Planned Suburb North of Damascus Receives Construction Licence
The Syrian government approved a request at the end of October to construct a new residential suburb north of Damascus, 12 years after a request for permission was first submitted.
The Eamar Syria Joint Association (ESJA) obtained the licence for a residential suburb in the Dummar expansion zone in accordance with Urban Zoning Decree No. 5 of 1982 and its amendments. ESJA has said that it will be the first housing association in Syria to implement a comprehensive residential suburb.

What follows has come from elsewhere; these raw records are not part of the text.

-- pv_equiv track=rewrite | github.com/2a46m4/aoc2022 | day10/day10.py | part2
-- ===== SOURCE A (Python) =====
-- def part2(input, reg, cycle):
--     res = ""
--     if len(input) == 0:
--         return res
--     if cycle == 0:
--         res += "\n"
--     if abs(reg - cycle) <= 1:
--         res += "#"
--     else: res += "."
--     return res + part2(input[1:], reg + input[0], (cycle + 1)%40)
-- ===== SOURCE B (Python) =====
-- def part2(input, reg, cycle):
--     out = []
--     for dx in input:
--         if cycle == 0:
--             out.append("\n")
--         out.append("#" if abs(reg - cycle) <= 1 else ".")
--         reg += dx
--         cycle = (cycle + 1) % 40
--     return "".join(out)
-- ===== Notes on version B (the rewrite author's own statement) =====
-- stated objective: faster
-- what changed: Replaced the O(n^2) recursion that slices input[1:] at every step with a single iterative pass that appends pixel chunks to a list and joins once at the end.
import Mathlib
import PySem

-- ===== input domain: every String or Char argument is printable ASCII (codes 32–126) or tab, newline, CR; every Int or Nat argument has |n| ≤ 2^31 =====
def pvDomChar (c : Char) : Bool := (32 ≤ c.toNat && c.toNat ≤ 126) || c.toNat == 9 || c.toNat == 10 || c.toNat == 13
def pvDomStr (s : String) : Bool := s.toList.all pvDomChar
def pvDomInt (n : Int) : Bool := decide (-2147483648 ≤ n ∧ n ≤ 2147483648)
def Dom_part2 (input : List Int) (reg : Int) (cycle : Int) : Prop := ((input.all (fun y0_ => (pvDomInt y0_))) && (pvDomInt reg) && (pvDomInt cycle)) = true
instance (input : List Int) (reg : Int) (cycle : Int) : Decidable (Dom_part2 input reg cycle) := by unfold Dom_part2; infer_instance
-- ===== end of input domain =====

-- B replaces A's O(n^2) slicing recursion with a single iterative pass that appends chunks and joins once.

-- ===== PORT A =====
def part2 (input : List Int) (reg : Int) (cycle : Int) : String :=
  match input with
  | [] => ""
  | x :: rest =>
    let res : String := ""
    let res := if cycle == 0 then res ++ "\n" else res
    let res := if |reg - cycle| ≤ 1 then res ++ "#" else res ++ "."
    res ++ part2 rest (reg + x) (PySem.Int.mod (cycle + 1) 40)

-- ===== PORT B =====
-- one step of B's loop body: state is (out, reg, cycle)
def part2AltStep (st : List String × Int × Int) (dx : Int) : List String × Int × Int :=
  let (out, reg, cycle) := st
  let out := if cycle == 0 then out ++ ["\n"] else out
  let out := out ++ [if |reg - cycle| ≤ 1 then "#" else "."]
  (out, reg + dx, PySem.Int.mod (cycle + 1) 40)

def part2_alt (input : List Int) (reg : Int) (cycle : Int) : String :=
  PySem.Str.join "" (input.foldl part2AltStep ([], reg, cycle)).1

-- ===== PRECONDITION & SPEC =====
def Spec_part2 (input : List Int) (reg : Int) (cycle : Int) (out : String) : Prop := out = part2_alt input reg cycle
instance (input : List Int) (reg : Int) (cycle : Int) (out : String) : Decidable (Spec_part2 input reg cycle out) := by unfold Spec_part2; infer_instance

-- ===== CLAIM (what is proved, stated in full; the proofs are below) =====
def Claim_equal_part2 : Prop := ∀ (input : List Int) (reg : Int) (cycle : Int), Dom_part2 input reg cycle → Spec_part2 input reg cycle (part2 input reg cycle)

-- ===== LEMMAS AND PROOFS =====

theorem nil_intercalate (l : List (List Char)) : [].intercalate l = l.flatten := by
  induction l with
  | nil => simp [List.intercalate]
  | cons x r ih => cases r <;> simp_all [List.intercalate, List.intersperse]

theorem join_empty_append (a b : List String) :
    PySem.Str.join "" (a ++ b) = PySem.Str.join "" a ++ PySem.Str.join "" b := by
  simp [PySem.Str.join, PySem.Chars.join, nil_intercalate]

theorem part2_join_loop (input : List Int) :
    ∀ (out : List String) (reg cycle : Int),
      PySem.Str.join "" (input.foldl part2AltStep (out, reg, cycle)).1
        = PySem.Str.join "" out ++ part2 input reg cycle := by
  induction input with
  | nil =>
    intro out reg cycle
    simp [part2]
  | cons x rest ih =>
    intro out reg cycle
    rw [List.foldl_cons]
    show PySem.Str.join "" (rest.foldl part2AltStep (part2AltStep (out, reg, cycle) x)).1
        = PySem.Str.join "" out ++ part2 (x :: rest) reg cycle
    simp only [part2AltStep, part2]
    by_cases hc : cycle = 0 <;> by_cases hr : |reg - cycle| ≤ 1 <;>
      simp only [hc, hr, if_pos, if_neg, not_false_iff, beq_iff_eq] <;>
      rw [ih, join_empty_append] <;>
      simp [PySem.Str.join, PySem.Chars.join, nil_intercalate, String.append_assoc] <;>
      split_ifs <;> first
        | omega
        | (rw [← String.append_assoc]; rfl)

-- ===== VERDICT (by name: the statement is the Claim_ definition above) =====
theorem part2_spec : Claim_equal_part2 := by
  intro input reg cycle _
  unfold Spec_part2 part2_alt
  rw [part2_join_loop]
  simp [PySem.Str.join]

In an apparent justification for the delay, the official Al-Thawra newspaper reported that the approval came after the ESJA completed procedures for licensing the project and obtained the necessary permissions from the Damascus Countryside Governorate. Meanwhile, the ESJA said delays in approval for the project were due to general conditions in Syria, as well as delays in obtaining official approvals. On its website, the group listed 12 prior approvals that it had obtained within the framework of licensing the project. They included approvals from six government ministries, including the Ministry of Defence.
The Dummar expansion zone is located within the administrative boundaries of the Dummar area, although outside the zoning plans of the so-called Dummar project, a modern and relatively upscale residential suburb northwest of Damascus. The area set aside for the project extends over 53 hectares of land, reaching south of the Qudsaya suburb in the Damascus Countryside Governorate. The project will see 39 towers constructed, with a capacity of 5,000 housing units, provided that the maximum land over which they can build is 12 percent of the total land.
The ESJA was established in 2007, in partnership between the Sons of Syria Association and the April 17 Housing Association, in accordance with Cooperative Housing Law No. 17 of that same year. The law was later repealed by Legislative Decree No. 99 of 2011, concerning housing cooperatives. In both laws, articles pertaining to joint associations have not changed, stipulating that a joint association has the right to purchase land and equip it with facilities and service buildings to construct housing for the benefit of its participant associations.
While the scope of a housing association’s work is confined to its administrative area, the joint association may purchase lands outside the zoning area to construct residential suburbs, so long as the area of those lands is not less than 25 hectares, according to Decree No. 16 of 2007 issued by the prime minister.
The ESJA first announced its Dummar residential suburb project in 2008, adding that it had contracted to purchase the necessary land, without specifying from whom they bought the land rights. Later, the group announced that it would break ground on the project in 2013, as soon as approvals were completed. It added in 2012 that housing units would be ready for subscribers two years after the start of construction.
The ESJA had collected SYP 500,000 from each subscriber as a down payment since its first announcement of the project. It is not clear whether the association had, at a previous stage, stopped receiving new subscribers for the project, but in 2018 the ESJA announced that it was opening the door for subscriptions yet again. Currently, the down payment is SYP 2 million.